Mandelblit is not just any attorney-general, but came to the post after serving as one of the longest IDF military advocates-general in recent memory. In that post, he aggressively prosecuted ethical issues in the IDF, such as against Maj.-Gen. (res.) Yiftah Ron-Tal regarding a complex question of his use of IDF subsidies to pay his rent.

Mandelblit did not flinch, despite the intense pressure against going after a member of the IDF’s high command.

Between that post and serving as Netanyahu’s cabinet secretary from 2013 until early 2016, he would be a heavyweight with many of his own supporters in the legal and defense establishment, even without the title of attorney-general.

Attacking such a man either gets you nowhere or encourages him to move forward with the indictment announcement with a view that the rule of law has now been put at risk.

The same could be true about the High Court.
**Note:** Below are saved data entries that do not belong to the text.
-- pv_equiv track=rewrite | github.com/bob831009/NLP | Topic_appending/HIS_handling.py | recalculate_word_level
-- ===== SOURCE A (Python) =====
-- def recalculate_word_level(doc, wordlist):
-- 	level = [0] * 7;
-- 	word_count = {};
-- 	for word in doc.strip().split(' '):
-- 		if word in wordlist:
-- 			level[wordlist[word]-1] += 1;
-- 		else:
-- 			level[6] += 1;
--
-- 		if word in word_count:
-- 			word_count[word] += 1;
-- 		else:
-- 			word_count[word] = 1;
--
-- 	return level, word_count;
-- ===== SOURCE B (Python) =====
-- def recalculate_word_level(doc, wordlist):
--     word_count = {}
--     for word in doc.strip().split(' '):
--         word_count[word] = word_count.get(word, 0) + 1
--     level = [0] * 7
--     for word, c in word_count.items():
--         level[wordlist.get(word, 7) - 1] += c
--     return level, word_count
-- ===== Notes on version B (the rewrite author's own statement) =====
-- stated objective: alternative
-- what changed: A does one pass over the document updating both the level histogram and the word counter per occurrence; B first builds the frequency table in one counting pass and then derives the level histogram from the counts of the unique words, adding each word's whole count to its level bucket at once.
import Mathlib
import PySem

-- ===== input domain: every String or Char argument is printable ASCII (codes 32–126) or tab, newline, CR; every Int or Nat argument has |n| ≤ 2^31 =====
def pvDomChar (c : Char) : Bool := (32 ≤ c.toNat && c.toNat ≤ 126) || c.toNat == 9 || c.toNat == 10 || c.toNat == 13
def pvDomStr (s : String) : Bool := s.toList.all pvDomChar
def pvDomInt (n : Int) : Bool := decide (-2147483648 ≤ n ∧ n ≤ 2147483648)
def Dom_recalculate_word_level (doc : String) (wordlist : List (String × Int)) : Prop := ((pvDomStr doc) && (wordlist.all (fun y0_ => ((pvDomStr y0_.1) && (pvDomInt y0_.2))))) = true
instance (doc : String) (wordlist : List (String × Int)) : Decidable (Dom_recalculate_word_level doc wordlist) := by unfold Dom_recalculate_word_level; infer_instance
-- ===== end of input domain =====

-- B replaces A's single per-occurrence pass (histogram + counter together) by a count-first
-- two-phase structure: build the word-frequency table, then add each unique word's whole count
-- to its level bucket; objective: alternative (same cost, different decomposition).


-- ===== PORT A =====
-- doc.strip().split(' ')  (split? is none only for an empty separator, so .getD [] is exact)
def pvSplitWords (doc : String) : List String :=
  (PySem.Str.split? (PySem.Str.strip doc) " ").getD []

-- `level[i] += c` with Python's index semantics; an out-of-range i is an IndexError in Python
-- (excluded by Pre_ below) and is left as a no-op here.
def pvAddAt (l : List Int) (i c : Int) : List Int :=
  match PySem.List.pyIdx? l.length i with
  | some j => l.set j (l.getD j 0 + c)
  | none => l

def recalculate_word_level (doc : String) (wordlist : List (String × Int)) : List Int × (List (String × Int)) :=
  let wd : PySem.Dict String Int := PySem.Dict.mk wordlist
  let r := (pvSplitWords doc).foldl
    (fun (s : List Int × PySem.Dict String Int) word =>
      (if wd.contains word then pvAddAt s.1 (wd.getD word 0 - 1) 1 else pvAddAt s.1 6 1,
       if s.2.contains word then s.2.modify word 0 (fun v => v + 1) else s.2.insert word 1))
    ([0, 0, 0, 0, 0, 0, 0], PySem.Dict.empty)
  (r.1, r.2.items)

-- ===== PORT B =====
def recalculate_word_level_alt (doc : String) (wordlist : List (String × Int)) : List Int × (List (String × Int)) :=
  let wd : PySem.Dict String Int := PySem.Dict.mk wordlist
  let word_count := (pvSplitWords doc).foldl
    (fun (d : PySem.Dict String Int) w => d.insert w (d.getD w 0 + 1)) PySem.Dict.empty
  let level := word_count.items.foldl
    (fun l (p : String × Int) => pvAddAt l (wd.getD p.1 7 - 1) p.2) [0, 0, 0, 0, 0, 0, 0]
  (level, word_count.items)

-- ===== PRECONDITION & SPEC =====
-- Excludes exactly the inputs on which the Python A raises IndexError: a word of the document
-- whose wordlist level v puts v-1 outside Python's valid index range [-7,6] for the 7-slot list
-- (B raises there as well).
def Pre_recalculate_word_level (doc : String) (wordlist : List (String × Int)) : Prop :=
  ((pvSplitWords doc).all (fun w =>
    match (PySem.Dict.mk wordlist : PySem.Dict String Int).get? w with
    | some v => decide (-6 ≤ v ∧ v ≤ 7)
    | none => true)) = true

instance (doc : String) (wordlist : List (String × Int)) : Decidable (Pre_recalculate_word_level doc wordlist) := by
  unfold Pre_recalculate_word_level; infer_instance

def pvWitness_recalculate_word_level : String × (List (String × Int)) :=
  ("a b a", [("a", 3), ("c", 2)])

def Spec_recalculate_word_level (doc : String) (wordlist : List (String × Int)) (out : List Int × (List (String × Int))) : Prop := out = recalculate_word_level_alt doc wordlist
instance (doc : String) (wordlist : List (String × Int)) (out : List Int × (List (String × Int))) : Decidable (Spec_recalculate_word_level doc wordlist out) := by unfold Spec_recalculate_word_level; infer_instance

-- ===== CLAIM (what is proved, stated in full; the proofs are below) =====
def Claim_equal_recalculate_word_level : Prop := ∀ (doc : String) (wordlist : List (String × Int)), Dom_recalculate_word_level doc wordlist → Pre_recalculate_word_level doc wordlist → Spec_recalculate_word_level doc wordlist (recalculate_word_level doc wordlist)

-- ===== LEMMAS AND PROOFS =====

theorem pvIdx_lt {n : Nat} {i : Int} {j : Nat} (h : PySem.List.pyIdx? n i = some j) : j < n := by
  unfold PySem.List.pyIdx? at h
  split_ifs at h <;> simp_all <;> omega

theorem length_pvAddAt (l : List Int) (i c : Int) : (pvAddAt l i c).length = l.length := by
  unfold pvAddAt
  cases h : PySem.List.pyIdx? l.length i <;> simp

theorem getD_pvAddAt (l : List Int) (i c : Int) (j : Nat) :
    (pvAddAt l i c).getD j 0 =
      l.getD j 0 + (if PySem.List.pyIdx? l.length i = some j then c else 0) := by
  unfold pvAddAt
  cases h : PySem.List.pyIdx? l.length i with
  | none => simp
  | some k =>
    have hk : k < l.length := pvIdx_lt h
    simp only [List.getD_eq_getElem?_getD, List.getElem?_set]
    by_cases hkj : k = j
    · subst hkj
      simp [hk]
    · simp [hkj]

theorem length_fold_pvAddAt {α : Type} (xs : List α) (iw cw : α → Int) (l : List Int) :
    (xs.foldl (fun l x => pvAddAt l (iw x) (cw x)) l).length = l.length := by
  induction xs generalizing l with
  | nil => rfl
  | cons a t ih => simp [List.foldl_cons, ih, length_pvAddAt]

theorem getD_fold_pvAddAt {α : Type} (xs : List α) (iw cw : α → Int) (l : List Int) (j : Nat) :
    (xs.foldl (fun l x => pvAddAt l (iw x) (cw x)) l).getD j 0 =
      l.getD j 0 + (xs.map (fun x => if PySem.List.pyIdx? l.length (iw x) = some j then cw x else 0)).sum := by
  induction xs generalizing l with
  | nil => simp
  | cons a t ih =>
    rw [List.foldl_cons, ih, getD_pvAddAt]
    rw [length_pvAddAt]
    simp [List.map_cons]
    ring

theorem sum_map_ite_single {α : Type} [DecidableEq α] (ks : List α) (w : α) (f : α → Int)
    (hnd : ks.Nodup) :
    (ks.map (fun k => if w = k then f k else 0)).sum = if w ∈ ks then f w else 0 := by
  induction ks with
  | nil => simp
  | cons k t ih =>
    rcases List.nodup_cons.mp hnd with ⟨hkt, hnt⟩
    by_cases hwk : w = k
    · subst hwk
      simp only [List.map_cons, List.sum_cons, ih hnt]
      simp [hkt]
    · simp only [List.map_cons, List.sum_cons, if_neg hwk, ih hnt, List.mem_cons]
      simp [Ne.symm, hwk]

theorem sum_map_group {α : Type} [DecidableEq α] (ws : List α) (ks : List α) (f : α → Int)
    (hnd : ks.Nodup) (hsub : ∀ w ∈ ws, w ∈ ks) :
    (ws.map f).sum = (ks.map (fun k => (ws.count k : Int) * f k)).sum := by
  induction ws with
  | nil => simp
  | cons w t ih =>
    have hsubt : ∀ x ∈ t, x ∈ ks := fun x hx => hsub x (List.mem_cons_of_mem _ hx)
    have hw : w ∈ ks := hsub w (List.mem_cons_self)
    have hstep : ∀ k : α, ((w :: t).count k : Int) * f k
        = (t.count k : Int) * f k + (if w = k then f k else 0) := by
      intro k
      rw [List.count_cons]
      push_cast
      by_cases hwk : w = k <;> simp [hwk] <;> ring
    calc (List.map f (w :: t)).sum
        = f w + (List.map f t).sum := by simp
      _ = f w + (ks.map (fun k => (t.count k : Int) * f k)).sum := by rw [ih hsubt]
      _ = (ks.map (fun k => (t.count k : Int) * f k)).sum
            + (ks.map (fun k => if w = k then f k else 0)).sum := by
            rw [sum_map_ite_single ks w f hnd]
            simp [hw]; ring
      _ = (ks.map (fun k => ((w :: t).count k : Int) * f k)).sum := by
            rw [← PySem.List.sum_map_add_int]
            exact congrArg List.sum (List.map_congr_left (fun k _ => (hstep k).symm))

theorem level_group (iw : String → Int) (words : List String) :
    words.foldl (fun l w => pvAddAt l (iw w) 1) [0, 0, 0, 0, 0, 0, 0] =
      ((PySem.Set.ofList words).map (fun k => (k, (words.count k : Int)))).foldl
        (fun l (p : String × Int) => pvAddAt l (iw p.1) p.2) [0, 0, 0, 0, 0, 0, 0] := by
  apply List.ext_getElem
  · rw [length_fold_pvAddAt words iw (fun _ => 1) [0, 0, 0, 0, 0, 0, 0],
        length_fold_pvAddAt ((PySem.Set.ofList words).map (fun k => (k, (words.count k : Int))))
          (fun p => iw p.1) (fun p => p.2) [0, 0, 0, 0, 0, 0, 0]]
  · intro j h1 h2
    have hA := getD_fold_pvAddAt words iw (fun _ => 1) [0, 0, 0, 0, 0, 0, 0] j
    have hB := getD_fold_pvAddAt ((PySem.Set.ofList words).map (fun k => (k, (words.count k : Int))))
        (fun p => iw p.1) (fun p => p.2) [0, 0, 0, 0, 0, 0, 0] j
    rw [← List.getD_eq_getElem _ 0 h1, ← List.getD_eq_getElem _ 0 h2, hA, hB]
    congr 1
    rw [List.map_map]
    rw [sum_map_group words (PySem.Set.ofList words)
          (fun w => if PySem.List.pyIdx? ([0, 0, 0, 0, 0, 0, 0] : List Int).length (iw w) = some j then 1 else 0)
          (PySem.Set.nodup_ofList words)
          (fun w hw => (PySem.Set.mem_ofList words w).mpr hw)]
    refine congrArg List.sum (List.map_congr_left (fun k _ => ?_))
    by_cases h : PySem.List.pyIdx? ([0, 0, 0, 0, 0, 0, 0] : List Int).length (iw k) = some j <;>
      simp [h]

theorem contains_of_get?_eq_some {κ ν : Type} [BEq κ] [LawfulBEq κ]
    (d : PySem.Dict κ ν) (k : κ) (v : ν) (h : d.get? k = some v) : d.contains k = true := by
  by_contra hc
  have : d.get? k = none := (PySem.Dict.get?_eq_none_iff_contains d k).mpr (by
    cases hcc : d.contains k
    · rfl
    · exact absurd hcc hc)
  simp [this] at h

theorem stepA_level_eq (wd : PySem.Dict String Int) (l : List Int) (w : String) :
    (if wd.contains w then pvAddAt l (wd.getD w 0 - 1) 1 else pvAddAt l 6 1) =
      pvAddAt l (wd.getD w 7 - 1) 1 := by
  cases h : wd.get? w with
  | none =>
    have hc : wd.contains w = false := (PySem.Dict.get?_eq_none_iff_contains wd w).mp h
    simp [hc, PySem.Dict.getD, h]
  | some v =>
    have hc : wd.contains w = true := contains_of_get?_eq_some wd w v h
    simp [hc, PySem.Dict.getD, h]

theorem stepA_count_eq (d : PySem.Dict String Int) (w : String) :
    (if d.contains w then d.modify w 0 (fun v => v + 1) else d.insert w 1) =
      d.insert w (d.getD w 0 + 1) := by
  cases hc : d.contains w with
  | true => simp [PySem.Dict.modify]
  | false =>
    have h : d.get? w = none := (PySem.Dict.get?_eq_none_iff_contains d w).mpr hc
    simp [PySem.Dict.getD, h]

theorem count_fold_eq_counter (words : List String) :
    words.foldl (fun (d : PySem.Dict String Int) w => d.insert w (d.getD w 0 + 1)) PySem.Dict.empty
      = PySem.Dict.counter words := by
  rw [PySem.Dict.counter_eq_foldl]
  rfl

-- ===== VERDICT (by name: the statement is the Claim_ definition above) =====
theorem recalculate_word_level_spec : Claim_equal_recalculate_word_level := by
  unfold Claim_equal_recalculate_word_level
  intro doc wordlist _ _
  unfold Spec_recalculate_word_level
  unfold recalculate_word_level recalculate_word_level_alt
  simp only
  rw [PySem.List.foldl_prod_mk
      (f := fun l word => if (PySem.Dict.mk wordlist : PySem.Dict String Int).contains word then
              pvAddAt l ((PySem.Dict.mk wordlist : PySem.Dict String Int).getD word 0 - 1) 1
            else pvAddAt l 6 1)
      (g := fun (d : PySem.Dict String Int) word =>
            if d.contains word then d.modify word 0 (fun v => v + 1) else d.insert word 1)]
  simp only [stepA_level_eq, stepA_count_eq]
  rw [count_fold_eq_counter]
  refine Prod.ext ?_ rfl
  simp only [PySem.Dict.items_counter]
  exact level_group (fun w => (PySem.Dict.mk wordlist : PySem.Dict String Int).getD w 7 - 1)
    (pvSplitWords doc)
If, as expected, Netanyahu is eventually indicted, and if he refuses to resign, the High Court is more likely to force him out if they view him as not only guilty, but also a threat to the rule of law, than they would for a prime minister who they view as defending the legal establishment.

What is also surprising is that one would think that those contemplating the pressure strategy would have learned from the same failed attempt against former police chief Roni Alsheich.

Netanyahu and Alsheich were not always enemies. Ironically, the prime minister had to almost beg him to take the job, as Alsheich had been number two in the Shin Bet (Israel Security Agency) and wanted the top job there.

Early in his term, Alsheich took pains to protect the Netanyahu family, facing criticism from the media and Mandelblit when he almost covered up the police recommendation to indict Sara Netanyahu in the “Prepared Food Affair.”

However, a series of events with each side offending the other, including public attacks by Netanyahu and his supporters on Alsheich, eventually led to complete alienation. This meant that when the police recommended indicting Netanyahu for bribery in cases 1000 and 2000 this past February and in Case 4000 a few weeks ago, it did it loudly and fiercely.

All that the attacks on Alsheich did were to get him dedicated to making sure that all police recommendations against Netanyahu were publicized before the police chief left office.

Mandelblit has been coy about whether he will make his decision before the election.

But attacking him now will do nothing or will even make matters worse, both before him and possibly before the High Court as well, if it comes to that.